Here’s what they’re preparing for:

  • Less data, more privacy and the return of growth hacking.
  • TikTok, influencers and the dominance of native creative.
  • The Great Resignation and the Gettysburg for growth talent.

(TechCrunch+ is our membership program, which helps founders and startup teams get ahead. You can sign up here.)

Big Tech Inc.

  • Jumia reports solid Black Friday data: While Jumia’s earnings have left quite a lot to be desired, the company did share that its Black Friday cycle saw a 30% jump in GMV. That’s good. Enough to truly shake up its economic performance? We’ll see in its Q4 2021 numbers.

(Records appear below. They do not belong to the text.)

-- ===== VERDICT (by name: the statement is the Claim_ definition above) =====
theorem isThereNT_spec : Claim_equal_isThereNT := by
  intro values unit _ _
  unfold Spec_isThereNT isThereNT isThereNT_alt
  rw [foldA_eq_counter_fold]
  set g := fun box => PySem.Dict.getD (PySem.Dict.mk values) box ""
  set twos := unit.filterMap (fun box => let v := g box;
      if PySem.Str.len v = 2 then some v else none) with htwos
  have hkeys : (twos.foldl (fun d x => d.modify x 0 (· + 1))
      (PySem.Dict.empty : PySem.Dict String Int)).keys = PySem.Set.ofList twos := by
    have := PySem.Dict.keys_foldl_modify twos (0 : Int)
      (fun _ _ w => w + 1) PySem.Dict.empty
    simpa [PySem.Set.update, PySem.Set.ofList] using this
  have hgetD : ∀ v, (twos.foldl (fun d x => d.modify x 0 (· + 1))
      (PySem.Dict.empty : PySem.Dict String Int)).getD v 0 = (List.count v twos : Int) := by
    intro v
    simpa using PySem.Dict.getD_foldl_modify_add_one twos PySem.Dict.empty v
  have hpred : (fun c => decide ((twos.foldl (fun d x => d.modify x 0 (· + 1))
        (PySem.Dict.empty : PySem.Dict String Int)).getD c 0 = 2))
      = (fun v => decide (List.count v twos = 2)) := by
    funext v
    simp [hgetD v]
    omega
  have hB : ntLoop PySem.Set.empty twos
      = (PySem.Set.ofList twos).filter (fun v => decide (List.count v twos = 2)) := by
    have := ntLoop_spec twos.length twos [] le_rfl (by simp)
    simpa using this
  have hnd : ((PySem.Set.ofList twos).filter (fun v => decide (List.count v twos = 2))).Nodup :=
    (PySem.Set.nodup_ofList twos).filter _
  simp only [hkeys, hpred, hB]
  exact PySem.Set.ofList_eq_self_of_nodup _ hnd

Still, it’s a nice little data point about the growth of e-commerce in Africa.
  • Coinbase Ventures backs Router Protocol: There are layer one chains in crypto, like Ethereum. And there are layer two chains, like Polygon, which sit atop the Ethereum layer one chain. Router Protocol, in contrast, is a “cross-chain infrastructure [built] to facilitate communication across layer 1 and layer 2 blockchain solutions.” Why not just build better layer one chains? Not sure, frankly.
  • There’s a new zero-day vuln out there: Here’s some bad news for your Friday, namely that many popular web services are “reportedly vulnerable to a zero-day exploit affecting a popular Java logging library.” Great!
  • Spain wants more tech entrepreneurs: TechCrunch reports that a draft law relating to startups is making progress in the country, hoping to “cut red tape and remove bureaucratic obstacles for founding and investing in startups” in the country.